Throughout this scene the tension oozes from Cathryn's character, freezing the souls of everyone watching.

Is there nothing this pair can't do?

I rather think not. See this if you can.


CHRIS ARNOT writes: I felt immediately comfortable nursing a pint at a table close to the stage while savouring the setting. We’d been transported back to a northern public bar in the late 80s or early 90s.

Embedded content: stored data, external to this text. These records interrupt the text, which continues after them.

-- pv_equiv track=rewrite | github.com/HarshitM567/NLP | Finding sentence.py | find_sentences
-- ===== SOURCE A (Python) =====
-- punctuation_marks = ['!', '?', '%', '.']
--
-- def find_sentences(text, ending):
--     sentences = []
--     sentence = ""
--     for char in text:
--         sentence += char
--         if char in punctuation_marks:
--             if char == ending:
--                 sentences.append(sentence.strip())
--             sentence = ""
--     return sentences
-- ===== SOURCE B (Python) =====
-- import re
--
-- def find_sentences(text, ending):
--     parts = re.split(r'([!?%.])', text)
--     # parts = [run0, d0, run1, d1, ..., run_k]; the trailing run has no delimiter
--     return [(parts[i] + parts[i + 1]).strip()
--             for i in range(0, len(parts) - 1, 2)
--             if parts[i + 1] == ending]
-- ===== Notes on version B (the rewrite author's own statement) =====
-- stated objective: faster
-- what changed: Replaces the char-by-char Python accumulator loop with a single regex split keeping the delimiters, then pairs each run with its delimiter and filters/strips in one comprehension.
import Mathlib
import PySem

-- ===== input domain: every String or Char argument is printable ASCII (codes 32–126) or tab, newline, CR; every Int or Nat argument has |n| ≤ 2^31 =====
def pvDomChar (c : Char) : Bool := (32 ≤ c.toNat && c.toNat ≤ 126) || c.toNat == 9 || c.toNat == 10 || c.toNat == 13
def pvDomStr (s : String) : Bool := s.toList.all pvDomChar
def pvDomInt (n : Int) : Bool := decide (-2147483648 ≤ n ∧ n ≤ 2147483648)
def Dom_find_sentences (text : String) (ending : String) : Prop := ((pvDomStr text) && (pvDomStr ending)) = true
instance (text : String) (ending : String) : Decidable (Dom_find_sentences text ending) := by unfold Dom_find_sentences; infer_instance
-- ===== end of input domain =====

-- B replaces A's char-by-char accumulator loop with a regex split keeping the delimiters
-- (re.split(r'([!?%.])', text), ported by hand) followed by a pair-filter-strip comprehension; objective: faster (constant-factor, measured).

-- ===== PORT A =====
-- punctuation_marks = ['!', '?', '%', '.']
def pvPunctuationMarks : List Char := ['!', '?', '%', '.']

-- literal transliteration of A's loop: state = (sentences, sentence)
def find_sentences (text : String) (ending : String) : List String :=
  let st := text.toList.foldl
    (fun (st : List String × List Char) c =>
      let sentence := st.2 ++ [c]
      if c ∈ pvPunctuationMarks then
        (if String.mk [c] == ending then st.1 ++ [PySem.Str.strip (String.mk sentence)] else st.1, [])
      else
        (st.1, sentence))
    ([], [])
  st.1

-- ===== PORT B =====
def pvIsPunct (c : Char) : Bool := c == '!' || c == '?' || c == '%' || c == '.'

-- hand port of re.split(r'([!?%.])', text): the alternating list
-- [run0, [d0], run1, [d1], ..., run_k] of non-punctuation runs and single
-- captured delimiter chars. Exact for this fixed one-char-class pattern.
def pvSplitKeep : List Char → List (List Char)
  | [] => [[]]
  | c :: cs =>
    if pvIsPunct c then [] :: [c] :: pvSplitKeep cs
    else
      match pvSplitKeep cs with
      | [] => [[c]]
      | p :: ps => (c :: p) :: ps

-- parts[i], parts[i+1] for i = 0, 2, 4, … while i + 1 < len(parts)
def pvPairs : List (List Char) → List (List Char × List Char)
  | run :: d :: rest => (run, d) :: pvPairs rest
  | _ => []

-- [(parts[i] + parts[i+1]).strip() for i in range(0, len(parts)-1, 2) if parts[i+1] == ending]
def find_sentences_alt (text : String) (ending : String) : List String :=
  let parts := pvSplitKeep text.toList
  ((pvPairs parts).filter (fun p => String.mk p.2 == ending)).map
    (fun p => PySem.Str.strip (String.mk (p.1 ++ p.2)))

-- ===== PRECONDITION & SPEC =====
def Spec_find_sentences (text : String) (ending : String) (out : List String) : Prop := out = find_sentences_alt text ending
instance (text : String) (ending : String) (out : List String) : Decidable (Spec_find_sentences text ending out) := by unfold Spec_find_sentences; infer_instance

-- ===== CLAIM (what is proved, stated in full; the proofs are below) =====
def Claim_equal_find_sentences : Prop := ∀ (text : String) (ending : String), Dom_find_sentences text ending → Spec_find_sentences text ending (find_sentences text ending)

-- ===== LEMMAS AND PROOFS =====

-- B's result, computed on a char list
def pvResult (ending : String) (l : List Char) : List String :=
  ((pvPairs (pvSplitKeep l)).filter (fun p => String.mk p.2 == ending)).map
    (fun p => PySem.Str.strip (String.mk (p.1 ++ p.2)))

lemma pvSplitKeep_all_nonpunct (pend : List Char) (h : ∀ c ∈ pend, pvIsPunct c = false) :
    pvSplitKeep pend = [pend] := by
  induction pend with
  | nil => rfl
  | cons c cs ih =>
    simp [pvSplitKeep, h c (by simp), ih (fun x hx => h x (by simp [hx]))]

lemma pvSplitKeep_flush (pend : List Char) (c : Char) (l : List Char)
    (hp : ∀ x ∈ pend, pvIsPunct x = false) (hc : pvIsPunct c = true) :
    pvSplitKeep (pend ++ c :: l) = pend :: [c] :: pvSplitKeep l := by
  induction pend with
  | nil => simp [pvSplitKeep, hc]
  | cons d ds ih =>
    simp [pvSplitKeep, hp d (by simp), ih (fun x hx => hp x (by simp [hx]))]

lemma pvResult_nonpunct (ending : String) (pend : List Char)
    (hp : ∀ x ∈ pend, pvIsPunct x = false) : pvResult ending pend = [] := by
  simp [pvResult, pvSplitKeep_all_nonpunct pend hp, pvPairs]

lemma pvMem_punct_iff (c : Char) : (c ∈ pvPunctuationMarks) ↔ pvIsPunct c = true := by
  simp [pvPunctuationMarks, pvIsPunct]
  tauto

-- the loop invariant: A's fold from state (acc, pend) computes acc ++ B-result of (pend ++ rest)
lemma pvLoop_invariant (ending : String) (rest : List Char) :
    ∀ (acc : List String) (pend : List Char), (∀ x ∈ pend, pvIsPunct x = false) →
    (rest.foldl
      (fun (st : List String × List Char) c =>
        let sentence := st.2 ++ [c]
        if c ∈ pvPunctuationMarks then
          (if String.mk [c] == ending then st.1 ++ [PySem.Str.strip (String.mk sentence)] else st.1, [])
        else
          (st.1, sentence))
      (acc, pend)).1 = acc ++ pvResult ending (pend ++ rest) := by
  induction rest with
  | nil =>
    intro acc pend hp
    simp [pvResult_nonpunct ending pend hp]
  | cons c cs ih =>
    intro acc pend hp
    by_cases hc : pvIsPunct c = true
    · have hmem : c ∈ pvPunctuationMarks := (pvMem_punct_iff c).mpr hc
      simp only [List.foldl_cons, hmem, if_pos]
      rw [ih _ [] (by simp)]
      simp only [pvResult, List.nil_append, pvSplitKeep_flush pend c cs hp hc,
        pvPairs, List.filter_cons]
      by_cases he : String.mk [c] == ending
      · simp [he]
      · simp [he]
    · have hmem : c ∉ pvPunctuationMarks := fun h => hc ((pvMem_punct_iff c).mp h)
      simp only [List.foldl_cons, hmem, if_false]
      rw [ih acc (pend ++ [c]) ?_]
      · simp
      · intro x hx
        rcases List.mem_append.mp hx with h | h
        · exact hp x h
        · simp at h; subst h; exact eq_false_of_ne_true hc

-- ===== VERDICT (by name: the statement is the Claim_ definition above) =====
theorem find_sentences_spec : Claim_equal_find_sentences := by
  intro text ending _
  unfold Spec_find_sentences find_sentences find_sentences_alt
  have h := pvLoop_invariant ending text.toList [] [] (by simp)
  simpa [pvResult] using h
-- pv_equiv track=rewrite | github.com/cristianiniguez/curso_estadistica_computacional_python | simulaciones_montecarlo/barajas.py | contar_poquers
-- ===== SOURCE A (Python) =====
-- import collections
--
-- def obtener_conteo_valores(mano):
--     valores = []
--     for carta in mano:
--         valores.append(carta[1])
--     counter = dict(collections.Counter(valores))
--     return counter
--
-- def contar_poquers(manos):
--     poquers = 0
--     for mano in manos:
--         conteo_valores = obtener_conteo_valores(mano)
--         for val in conteo_valores.values():
--             if val == 4:
--                 poquers += 1
--                 break
--     return poquers
-- ===== SOURCE B (Python) =====
-- def contar_poquers(manos):
--     poquers = 0
--     for mano in manos:
--         # sort the card values, then scan runs of equal consecutive values
--         vs = sorted([carta[1] for carta in mano])
--         while vs:
--             run = 1
--             while run < len(vs) and vs[run] == vs[0]:
--                 run += 1
--             if run == 4:
--                 poquers += 1
--                 break
--             vs = vs[run:]
--     return poquers
-- ===== Notes on version B (the rewrite author's own statement) =====
-- stated objective: alternative
-- what changed: Replaces the Counter frequency dictionary with a sort-then-scan: B sorts each hand's values and walks the sorted list counting runs of equal consecutive values, counting the hand when a run has length exactly 4.
import Mathlib
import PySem

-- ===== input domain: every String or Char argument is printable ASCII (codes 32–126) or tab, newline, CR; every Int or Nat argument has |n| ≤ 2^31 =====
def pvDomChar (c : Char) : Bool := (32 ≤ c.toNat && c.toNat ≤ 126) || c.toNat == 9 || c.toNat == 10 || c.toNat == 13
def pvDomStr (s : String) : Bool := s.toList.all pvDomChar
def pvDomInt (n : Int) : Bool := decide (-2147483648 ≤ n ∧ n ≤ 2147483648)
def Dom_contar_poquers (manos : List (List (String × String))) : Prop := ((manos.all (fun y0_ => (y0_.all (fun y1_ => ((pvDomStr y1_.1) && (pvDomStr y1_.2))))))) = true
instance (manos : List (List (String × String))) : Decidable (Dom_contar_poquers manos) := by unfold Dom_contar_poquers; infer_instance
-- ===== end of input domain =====

-- B replaces A's Counter frequency dictionary with a sort-then-scan of runs of equal consecutive values.
-- ===== PORT A =====
def obtener_conteo_valores (mano : List (String × String)) : PySem.Dict String Int :=
  let valores := mano.foldl (fun acc carta => acc ++ [carta.2]) []
  PySem.Dict.counter valores

-- the inner 'for val in …: if val == 4: poquers += 1; break' loop
def pvLoopVals : List Int → Bool
  | [] => false
  | v :: rest => if v == 4 then true else pvLoopVals rest

def contar_poquers (manos : List (List (String × String))) : Int :=
  manos.foldl (fun poquers mano =>
    let conteo_valores := obtener_conteo_valores mano
    if pvLoopVals conteo_valores.values then poquers + 1 else poquers) 0

-- ===== PORT B =====
-- Source B's 'while vs: …' scan over the sorted values: the inner while counts the
-- leading run (comparisons against vs[0], i.e. takeWhile on the tail), then
-- either breaks on run == 4 or continues on vs[run:] (= drop run).
def pvTienePoquer : List String → Bool
  | [] => false
  | v :: rest =>
    let run := 1 + (rest.takeWhile (fun x => x == v)).length
    if run == 4 then true
    else pvTienePoquer ((v :: rest).drop run)
termination_by l => l.length
decreasing_by
  simp only [List.length_drop, List.length_cons]
  omega

def contar_poquers_alt (manos : List (List (String × String))) : Int :=
  manos.foldl (fun poquers mano =>
    let vs := PySem.List.sorted (mano.map (fun carta => carta.2)) (fun x => x) false
    if pvTienePoquer vs then poquers + 1 else poquers) 0

-- ===== PRECONDITION & SPEC =====
def Spec_contar_poquers (manos : List (List (String × String))) (out : Int) : Prop := out = contar_poquers_alt manos
instance (manos : List (List (String × String))) (out : Int) : Decidable (Spec_contar_poquers manos out) := by unfold Spec_contar_poquers; infer_instance

-- ===== CLAIM (what is proved, stated in full; the proofs are below) =====
def Claim_equal_contar_poquers : Prop := ∀ (manos : List (List (String × String))), Dom_contar_poquers manos → Spec_contar_poquers manos (contar_poquers manos)

-- ===== LEMMAS AND PROOFS =====

lemma pvLoopVals_eq_any (l : List Int) : pvLoopVals l = l.any (fun v => v == 4) := by
  induction l with
  | nil => rfl
  | cons v rest ih => by_cases h : v = 4 <;> simp [pvLoopVals, h, ih]

-- A's per-hand test: some value occurs exactly 4 times
lemma a_hand_iff (mano : List (String × String)) :
    pvLoopVals (obtener_conteo_valores mano).values = true
      ↔ ∃ v, (mano.map (fun carta => carta.2)).count v = 4 := by
  set xs := mano.map (fun carta => carta.2) with hxs
  have hval : (obtener_conteo_valores mano).values
      = (PySem.Set.ofList xs).map (fun k => (xs.count k : Int)) := by
    have hflat : (List.map (fun x2 => ([x2.2] : List String)) mano).flatten = xs := by
      rw [hxs]; induction mano with
      | nil => rfl
      | cons c rest ih => simp [ih]
    simp [obtener_conteo_valores,
      PySem.Dict.values, PySem.Dict.items_counter, hflat, List.map_map, Function.comp]
  rw [hval, pvLoopVals_eq_any]
  simp only [List.any_eq_true, List.mem_map, PySem.Set.mem_ofList, beq_iff_eq]
  constructor
  · rintro ⟨_, ⟨k, hk, rfl⟩, h4⟩
    exact ⟨k, by exact_mod_cast h4⟩
  · rintro ⟨v, h4⟩
    have hv : v ∈ xs := by
      have : 0 < xs.count v := by omega
      exact List.count_pos_iff.mp this
    exact ⟨(xs.count v : Int), ⟨v, hv, rfl⟩, by exact_mod_cast h4⟩

-- B's scan on a sorted list finds a run of length 4 iff some value has count 4
lemma run_lemma (n : Nat) : ∀ s : List String, s.length ≤ n → s.Pairwise (· ≤ ·) →
    (pvTienePoquer s = true ↔ ∃ v, s.count v = 4) := by
  induction n with
  | zero =>
    intro s hs _
    have : s = [] := List.eq_nil_of_length_eq_zero (Nat.le_zero.mp hs)
    subst this
    simp [pvTienePoquer]
  | succ n ih =>
    intro s hlen hsort
    cases s with
    | nil => simp [pvTienePoquer]
    | cons v rest =>
      set t := rest.takeWhile (fun x => x == v) with ht
      set d := rest.dropWhile (fun x => x == v) with hd
      have hrest : rest = t ++ d := (List.takeWhile_append_dropWhile).symm
      have htv : ∀ x ∈ t, x = v := by
        intro x hx
        have := List.mem_takeWhile_imp hx
        simpa using this
      have hvd : v ∉ d := by
        intro hvmem
        cases hdc : d with
        | nil => simp [hdc] at hvmem
        | cons h d' =>
          have hhne : h ≠ v := by
            have := List.head?_dropWhile_not (fun x => x == v) rest
            rw [← hd, hdc] at this
            simpa using this
          have hvle : ∀ x ∈ rest, v ≤ x := (List.pairwise_cons.mp hsort).1
          have hvh : v ≤ h := hvle h (by rw [hrest, hdc]; simp)
          have hdsort : d.Pairwise (· ≤ ·) := by
            have : rest.Pairwise (· ≤ ·) := (List.pairwise_cons.mp hsort).2
            rw [hrest] at this
            exact (List.pairwise_append.mp this).2.1
          rw [hdc] at hvmem hdsort
          rcases List.mem_cons.mp hvmem with h1 | h1
          · exact hhne h1.symm
          · have : h ≤ v := (List.pairwise_cons.mp hdsort).1 v h1
            exact hhne (le_antisymm this hvh)
      have hcvd : d.count v = 0 := List.count_eq_zero.mpr hvd
      have hcvt : t.count v = t.length := by
        rw [List.count_eq_length]
        intro b hb; exact (htv b hb).symm
      have hcnt : ∀ u : String, u ≠ v → (v :: rest).count u = d.count u := by
        intro u hu
        have hct : t.count u = 0 := by
          rw [List.count_eq_zero]
          intro hmem
          exact hu (htv u hmem)
        rw [hrest, List.count_cons, List.count_append, hct]
        simp [Ne.symm hu]
      have hcv : (v :: rest).count v = 1 + t.length := by
        rw [hrest, List.count_cons, List.count_append, hcvt, hcvd]
        simp [Nat.add_comm]
      have hdrop : (v :: rest).drop (1 + t.length) = d := by
        have h1 : (1 + t.length) = t.length + 1 := Nat.add_comm _ _
        rw [h1, List.drop_succ_cons, hrest, List.drop_left]
      have hdsort : d.Pairwise (· ≤ ·) := by
        have : rest.Pairwise (· ≤ ·) := (List.pairwise_cons.mp hsort).2
        rw [hrest] at this
        exact (List.pairwise_append.mp this).2.1
      have hdlen : d.length ≤ n := by
        have h1 : t.length + d.length = rest.length := by
          rw [hrest, List.length_append]
        have h2 : rest.length + 1 ≤ n + 1 := by simpa using hlen
        omega
      rw [pvTienePoquer]
      simp only [← ht, hdrop]
      by_cases h4 : 1 + t.length = 4
      · rw [if_pos (by simp [h4])]
        constructor
        · intro _
          exact ⟨v, by rw [hcv, h4]⟩
        · intro _; rfl
      · rw [if_neg (by simp [h4])]
        rw [ih d hdlen hdsort]
        constructor
        · rintro ⟨u, hu⟩
          have hune : u ≠ v := by
            intro h; subst h; rw [hcvd] at hu; omega
          exact ⟨u, by rw [hcnt u hune]; exact hu⟩
        · rintro ⟨u, hu⟩
          have hune : u ≠ v := by
            intro h; subst h; rw [hcv] at hu; omega
          exact ⟨u, by rw [← hcnt u hune]; exact hu⟩

lemma b_hand_iff (mano : List (String × String)) :
    pvTienePoquer (PySem.List.sorted (mano.map (fun carta => carta.2)) (fun x => x) false) = true
      ↔ ∃ v, (mano.map (fun carta => carta.2)).count v = 4 := by
  set xs := mano.map (fun carta => carta.2)
  set s := PySem.List.sorted xs (fun x => x) false with hs
  have hperm : s.Perm xs := PySem.List.sorted_perm xs (fun x => x) false
  have hsort : s.Pairwise (· ≤ ·) := by
    have := PySem.List.sorted_pairwise xs (fun x => x)
    simpa using this
  rw [run_lemma s.length s le_rfl hsort]
  constructor
  · rintro ⟨v, hv⟩; exact ⟨v, by rw [← hperm.count_eq]; exact hv⟩
  · rintro ⟨v, hv⟩; exact ⟨v, by rw [hperm.count_eq]; exact hv⟩

-- ===== VERDICT (by name: the statement is the Claim_ definition above) =====
theorem contar_poquers_spec : Claim_equal_contar_poquers := by
  intro manos _
  unfold Spec_contar_poquers contar_poquers contar_poquers_alt
  congr 1
  funext poquers mano
  have : pvLoopVals (obtener_conteo_valores mano).values
      = pvTienePoquer (PySem.List.sorted (mano.map (fun carta => carta.2)) (fun x => x) false) := by
    rw [Bool.eq_iff_iff, a_hand_iff, b_hand_iff]
  simp only [this]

Oasis were booming from the jukebox, two bottles of Newcastle Brown Ale nestled near the spirit dispensers. Ash-trays had been laid at the centre of proper pub tables of intricate metalwork topped with weathered wood. Wine was £1 a glass, yet some women were still asking for Babycham. More mild ale than bitter seemed to be gushing from the pumps.

For those pulling the pumps, however, bitterness was all too evident. No, it wasn’t directed towards the customers. Forced smiles and false conviviality were handed over the bar with the glasses and tankards. Then landlord and landlady would revert to lengthy silences interrupted by occasional vicious threats.

The reason for the hostility underlying the hospitality was revealed towards the end of this one-act, two hander, shortly before the ‘Two’ stars - Cathryn Bowler and Gareth Cooper - took a well-deserved bow at the end of a memorable evening.

Director Helen Withers had had them moving effortlessly from one role to another, changing mood and costume with remarkable speed. Jovial repartee with the audience one minute, vindictive intimacy with each other the next.

The revelatory climax of the play turned out to be surprisingly touching. By that time we’d been given insights into lives that, in most cases, were far from comfortable. Altogether a memorable evening.

Time, perhaps, for a lengthy discussion in the bar next door over a pint and a glass of red for “the missus” that cost a bit more than a quid.